Provided data
▬▬▬

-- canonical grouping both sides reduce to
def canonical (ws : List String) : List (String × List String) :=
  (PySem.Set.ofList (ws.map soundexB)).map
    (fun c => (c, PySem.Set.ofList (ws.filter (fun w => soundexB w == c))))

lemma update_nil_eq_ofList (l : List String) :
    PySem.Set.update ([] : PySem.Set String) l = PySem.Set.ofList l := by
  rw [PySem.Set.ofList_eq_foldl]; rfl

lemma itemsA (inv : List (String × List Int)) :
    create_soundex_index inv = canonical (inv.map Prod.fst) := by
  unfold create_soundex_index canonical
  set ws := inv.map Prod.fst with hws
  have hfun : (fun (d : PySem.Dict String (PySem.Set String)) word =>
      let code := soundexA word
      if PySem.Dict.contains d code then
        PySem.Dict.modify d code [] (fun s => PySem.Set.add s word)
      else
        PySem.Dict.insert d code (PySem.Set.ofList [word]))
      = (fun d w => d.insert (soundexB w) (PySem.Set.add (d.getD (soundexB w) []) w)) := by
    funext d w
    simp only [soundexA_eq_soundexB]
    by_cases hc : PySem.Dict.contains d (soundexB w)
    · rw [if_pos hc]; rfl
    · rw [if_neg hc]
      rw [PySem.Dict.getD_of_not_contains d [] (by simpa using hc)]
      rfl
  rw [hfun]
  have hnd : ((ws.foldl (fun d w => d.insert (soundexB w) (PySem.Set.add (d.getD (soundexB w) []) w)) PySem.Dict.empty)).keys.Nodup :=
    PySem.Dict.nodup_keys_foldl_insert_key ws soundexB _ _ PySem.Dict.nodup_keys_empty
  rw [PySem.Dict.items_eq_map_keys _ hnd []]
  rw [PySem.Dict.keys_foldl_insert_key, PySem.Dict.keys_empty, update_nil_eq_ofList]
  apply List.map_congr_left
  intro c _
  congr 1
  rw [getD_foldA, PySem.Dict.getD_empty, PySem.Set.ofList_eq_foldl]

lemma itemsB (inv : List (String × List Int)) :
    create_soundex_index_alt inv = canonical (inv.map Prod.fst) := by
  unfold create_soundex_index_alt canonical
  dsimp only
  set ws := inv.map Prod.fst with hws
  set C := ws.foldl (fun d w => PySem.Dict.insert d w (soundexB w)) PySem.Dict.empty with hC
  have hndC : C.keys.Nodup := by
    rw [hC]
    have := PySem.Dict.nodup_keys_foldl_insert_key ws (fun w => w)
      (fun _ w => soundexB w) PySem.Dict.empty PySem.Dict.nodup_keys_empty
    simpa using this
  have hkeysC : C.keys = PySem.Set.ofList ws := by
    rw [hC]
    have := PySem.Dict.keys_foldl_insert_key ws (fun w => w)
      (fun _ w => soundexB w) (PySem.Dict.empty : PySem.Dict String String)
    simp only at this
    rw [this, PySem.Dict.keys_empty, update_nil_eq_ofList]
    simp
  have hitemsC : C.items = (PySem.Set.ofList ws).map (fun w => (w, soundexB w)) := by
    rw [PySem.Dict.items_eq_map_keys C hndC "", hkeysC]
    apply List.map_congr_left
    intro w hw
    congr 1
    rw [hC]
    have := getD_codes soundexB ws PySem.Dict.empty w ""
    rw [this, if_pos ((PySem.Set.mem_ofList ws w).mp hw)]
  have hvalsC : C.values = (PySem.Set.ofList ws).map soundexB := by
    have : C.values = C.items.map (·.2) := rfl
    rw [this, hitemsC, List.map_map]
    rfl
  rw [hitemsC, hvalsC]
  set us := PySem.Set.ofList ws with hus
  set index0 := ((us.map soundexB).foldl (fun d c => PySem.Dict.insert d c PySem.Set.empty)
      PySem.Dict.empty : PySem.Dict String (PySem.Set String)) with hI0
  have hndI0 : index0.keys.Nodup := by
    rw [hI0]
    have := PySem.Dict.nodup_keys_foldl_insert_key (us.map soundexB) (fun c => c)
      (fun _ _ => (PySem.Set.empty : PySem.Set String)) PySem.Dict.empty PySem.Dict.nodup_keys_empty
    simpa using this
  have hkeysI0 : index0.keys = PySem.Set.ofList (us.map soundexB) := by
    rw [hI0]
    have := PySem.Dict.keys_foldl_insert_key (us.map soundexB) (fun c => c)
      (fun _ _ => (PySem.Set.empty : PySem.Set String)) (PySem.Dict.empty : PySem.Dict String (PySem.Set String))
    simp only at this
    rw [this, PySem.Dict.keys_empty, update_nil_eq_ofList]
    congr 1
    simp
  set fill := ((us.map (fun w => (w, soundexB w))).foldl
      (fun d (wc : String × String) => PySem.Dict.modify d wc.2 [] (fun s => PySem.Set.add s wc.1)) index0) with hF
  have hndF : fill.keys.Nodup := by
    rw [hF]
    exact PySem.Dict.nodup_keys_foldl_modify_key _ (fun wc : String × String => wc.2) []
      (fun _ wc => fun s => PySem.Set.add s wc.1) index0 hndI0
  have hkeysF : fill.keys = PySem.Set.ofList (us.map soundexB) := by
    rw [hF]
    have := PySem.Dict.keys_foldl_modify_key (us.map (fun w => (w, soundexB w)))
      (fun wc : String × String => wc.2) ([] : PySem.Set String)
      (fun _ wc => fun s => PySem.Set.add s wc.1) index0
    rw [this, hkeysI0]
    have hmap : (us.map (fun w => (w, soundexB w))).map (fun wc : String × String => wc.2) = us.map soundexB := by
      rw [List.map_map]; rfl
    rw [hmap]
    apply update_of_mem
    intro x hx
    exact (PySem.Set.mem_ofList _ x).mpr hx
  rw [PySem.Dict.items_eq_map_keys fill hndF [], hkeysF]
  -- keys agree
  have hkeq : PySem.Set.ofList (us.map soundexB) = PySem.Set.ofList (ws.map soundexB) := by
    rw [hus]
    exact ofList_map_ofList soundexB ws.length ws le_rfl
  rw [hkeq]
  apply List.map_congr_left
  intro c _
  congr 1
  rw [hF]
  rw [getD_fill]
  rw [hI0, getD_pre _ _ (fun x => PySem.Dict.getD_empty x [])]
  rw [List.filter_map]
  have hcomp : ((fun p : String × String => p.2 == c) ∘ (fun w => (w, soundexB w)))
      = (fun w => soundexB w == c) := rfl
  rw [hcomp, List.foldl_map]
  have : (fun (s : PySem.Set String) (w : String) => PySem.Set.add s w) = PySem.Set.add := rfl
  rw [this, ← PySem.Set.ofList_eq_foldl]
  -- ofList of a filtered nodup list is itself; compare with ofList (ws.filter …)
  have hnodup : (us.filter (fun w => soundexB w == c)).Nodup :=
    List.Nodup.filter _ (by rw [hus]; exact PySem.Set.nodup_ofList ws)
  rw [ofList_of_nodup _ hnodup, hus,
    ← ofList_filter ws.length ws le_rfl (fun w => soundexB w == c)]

▬▬▬

The answer should consist of all the lines above, retyped exactly.

Output for this task
-- canonical grouping both sides reduce to
def canonical (ws : List String) : List (String × List String) :=
  (PySem.Set.ofList (ws.map soundexB)).map
    (fun c => (c, PySem.Set.ofList (ws.filter (fun w => soundexB w == c))))

lemma update_nil_eq_ofList (l : List String) :
    PySem.Set.update ([] : PySem.Set String) l = PySem.Set.ofList l := by
  rw [PySem.Set.ofList_eq_foldl]; rfl

lemma itemsA (inv : List (String × List Int)) :
    create_soundex_index inv = canonical (inv.map Prod.fst) := by
  unfold create_soundex_index canonical
  set ws := inv.map Prod.fst with hws
  have hfun : (fun (d : PySem.Dict String (PySem.Set String)) word =>
      let code := soundexA word
      if PySem.Dict.contains d code then
        PySem.Dict.modify d code [] (fun s => PySem.Set.add s word)
      else
        PySem.Dict.insert d code (PySem.Set.ofList [word]))
      = (fun d w => d.insert (soundexB w) (PySem.Set.add (d.getD (soundexB w) []) w)) := by
    funext d w
    simp only [soundexA_eq_soundexB]
    by_cases hc : PySem.Dict.contains d (soundexB w)
    · rw [if_pos hc]; rfl
    · rw [if_neg hc]
      rw [PySem.Dict.getD_of_not_contains d [] (by simpa using hc)]
      rfl
  rw [hfun]
  have hnd : ((ws.foldl (fun d w => d.insert (soundexB w) (PySem.Set.add (d.getD (soundexB w) []) w)) PySem.Dict.empty)).keys.Nodup :=
    PySem.Dict.nodup_keys_foldl_insert_key ws soundexB _ _ PySem.Dict.nodup_keys_empty
  rw [PySem.Dict.items_eq_map_keys _ hnd []]
  rw [PySem.Dict.keys_foldl_insert_key, PySem.Dict.keys_empty, update_nil_eq_ofList]
  apply List.map_congr_left
  intro c _
  congr 1
  rw [getD_foldA, PySem.Dict.getD_empty, PySem.Set.ofList_eq_foldl]

lemma itemsB (inv : List (String × List Int)) :
    create_soundex_index_alt inv = canonical (inv.map Prod.fst) := by
  unfold create_soundex_index_alt canonical
  dsimp only
  set ws := inv.map Prod.fst with hws
  set C := ws.foldl (fun d w => PySem.Dict.insert d w (soundexB w)) PySem.Dict.empty with hC
  have hndC : C.keys.Nodup := by
    rw [hC]
    have := PySem.Dict.nodup_keys_foldl_insert_key ws (fun w => w)
      (fun _ w => soundexB w) PySem.Dict.empty PySem.Dict.nodup_keys_empty
    simpa using this
  have hkeysC : C.keys = PySem.Set.ofList ws := by
    rw [hC]
    have := PySem.Dict.keys_foldl_insert_key ws (fun w => w)
      (fun _ w => soundexB w) (PySem.Dict.empty : PySem.Dict String String)
    simp only at this
    rw [this, PySem.Dict.keys_empty, update_nil_eq_ofList]
    simp
  have hitemsC : C.items = (PySem.Set.ofList ws).map (fun w => (w, soundexB w)) := by
    rw [PySem.Dict.items_eq_map_keys C hndC "", hkeysC]
    apply List.map_congr_left
    intro w hw
    congr 1
    rw [hC]
    have := getD_codes soundexB ws PySem.Dict.empty w ""
    rw [this, if_pos ((PySem.Set.mem_ofList ws w).mp hw)]
  have hvalsC : C.values = (PySem.Set.ofList ws).map soundexB := by
    have : C.values = C.items.map (·.2) := rfl
    rw [this, hitemsC, List.map_map]
    rfl
  rw [hitemsC, hvalsC]
  set us := PySem.Set.ofList ws with hus
  set index0 := ((us.map soundexB).foldl (fun d c => PySem.Dict.insert d c PySem.Set.empty)
      PySem.Dict.empty : PySem.Dict String (PySem.Set String)) with hI0
  have hndI0 : index0.keys.Nodup := by
    rw [hI0]
    have := PySem.Dict.nodup_keys_foldl_insert_key (us.map soundexB) (fun c => c)
      (fun _ _ => (PySem.Set.empty : PySem.Set String)) PySem.Dict.empty PySem.Dict.nodup_keys_empty
    simpa using this
  have hkeysI0 : index0.keys = PySem.Set.ofList (us.map soundexB) := by
    rw [hI0]
    have := PySem.Dict.keys_foldl_insert_key (us.map soundexB) (fun c => c)
      (fun _ _ => (PySem.Set.empty : PySem.Set String)) (PySem.Dict.empty : PySem.Dict String (PySem.Set String))
    simp only at this
    rw [this, PySem.Dict.keys_empty, update_nil_eq_ofList]
    congr 1
    simp
  set fill := ((us.map (fun w => (w, soundexB w))).foldl
      (fun d (wc : String × String) => PySem.Dict.modify d wc.2 [] (fun s => PySem.Set.add s wc.1)) index0) with hF
  have hndF : fill.keys.Nodup := by
    rw [hF]
    exact PySem.Dict.nodup_keys_foldl_modify_key _ (fun wc : String × String => wc.2) []
      (fun _ wc => fun s => PySem.Set.add s wc.1) index0 hndI0
  have hkeysF : fill.keys = PySem.Set.ofList (us.map soundexB) := by
    rw [hF]
    have := PySem.Dict.keys_foldl_modify_key (us.map (fun w => (w, soundexB w)))
      (fun wc : String × String => wc.2) ([] : PySem.Set String)
      (fun _ wc => fun s => PySem.Set.add s wc.1) index0
    rw [this, hkeysI0]
    have hmap : (us.map (fun w => (w, soundexB w))).map (fun wc : String × String => wc.2) = us.map soundexB := by
      rw [List.map_map]; rfl
    rw [hmap]
    apply update_of_mem
    intro x hx
    exact (PySem.Set.mem_ofList _ x).mpr hx
  rw [PySem.Dict.items_eq_map_keys fill hndF [], hkeysF]
  -- keys agree
  have hkeq : PySem.Set.ofList (us.map soundexB) = PySem.Set.ofList (ws.map soundexB) := by
    rw [hus]
    exact ofList_map_ofList soundexB ws.length ws le_rfl
  rw [hkeq]
  apply List.map_congr_left
  intro c _
  congr 1
  rw [hF]
  rw [getD_fill]
  rw [hI0, getD_pre _ _ (fun x => PySem.Dict.getD_empty x [])]
  rw [List.filter_map]
  have hcomp : ((fun p : String × String => p.2 == c) ∘ (fun w => (w, soundexB w)))
      = (fun w => soundexB w == c) := rfl
  rw [hcomp, List.foldl_map]
  have : (fun (s : PySem.Set String) (w : String) => PySem.Set.add s w) = PySem.Set.add := rfl
  rw [this, ← PySem.Set.ofList_eq_foldl]
  -- ofList of a filtered nodup list is itself; compare with ofList (ws.filter …)
  have hnodup : (us.filter (fun w => soundexB w == c)).Nodup :=
    List.Nodup.filter _ (by rw [hus]; exact PySem.Set.nodup_ofList ws)
  rw [ofList_of_nodup _ hnodup, hus,
    ← ofList_filter ws.length ws le_rfl (fun w => soundexB w == c)]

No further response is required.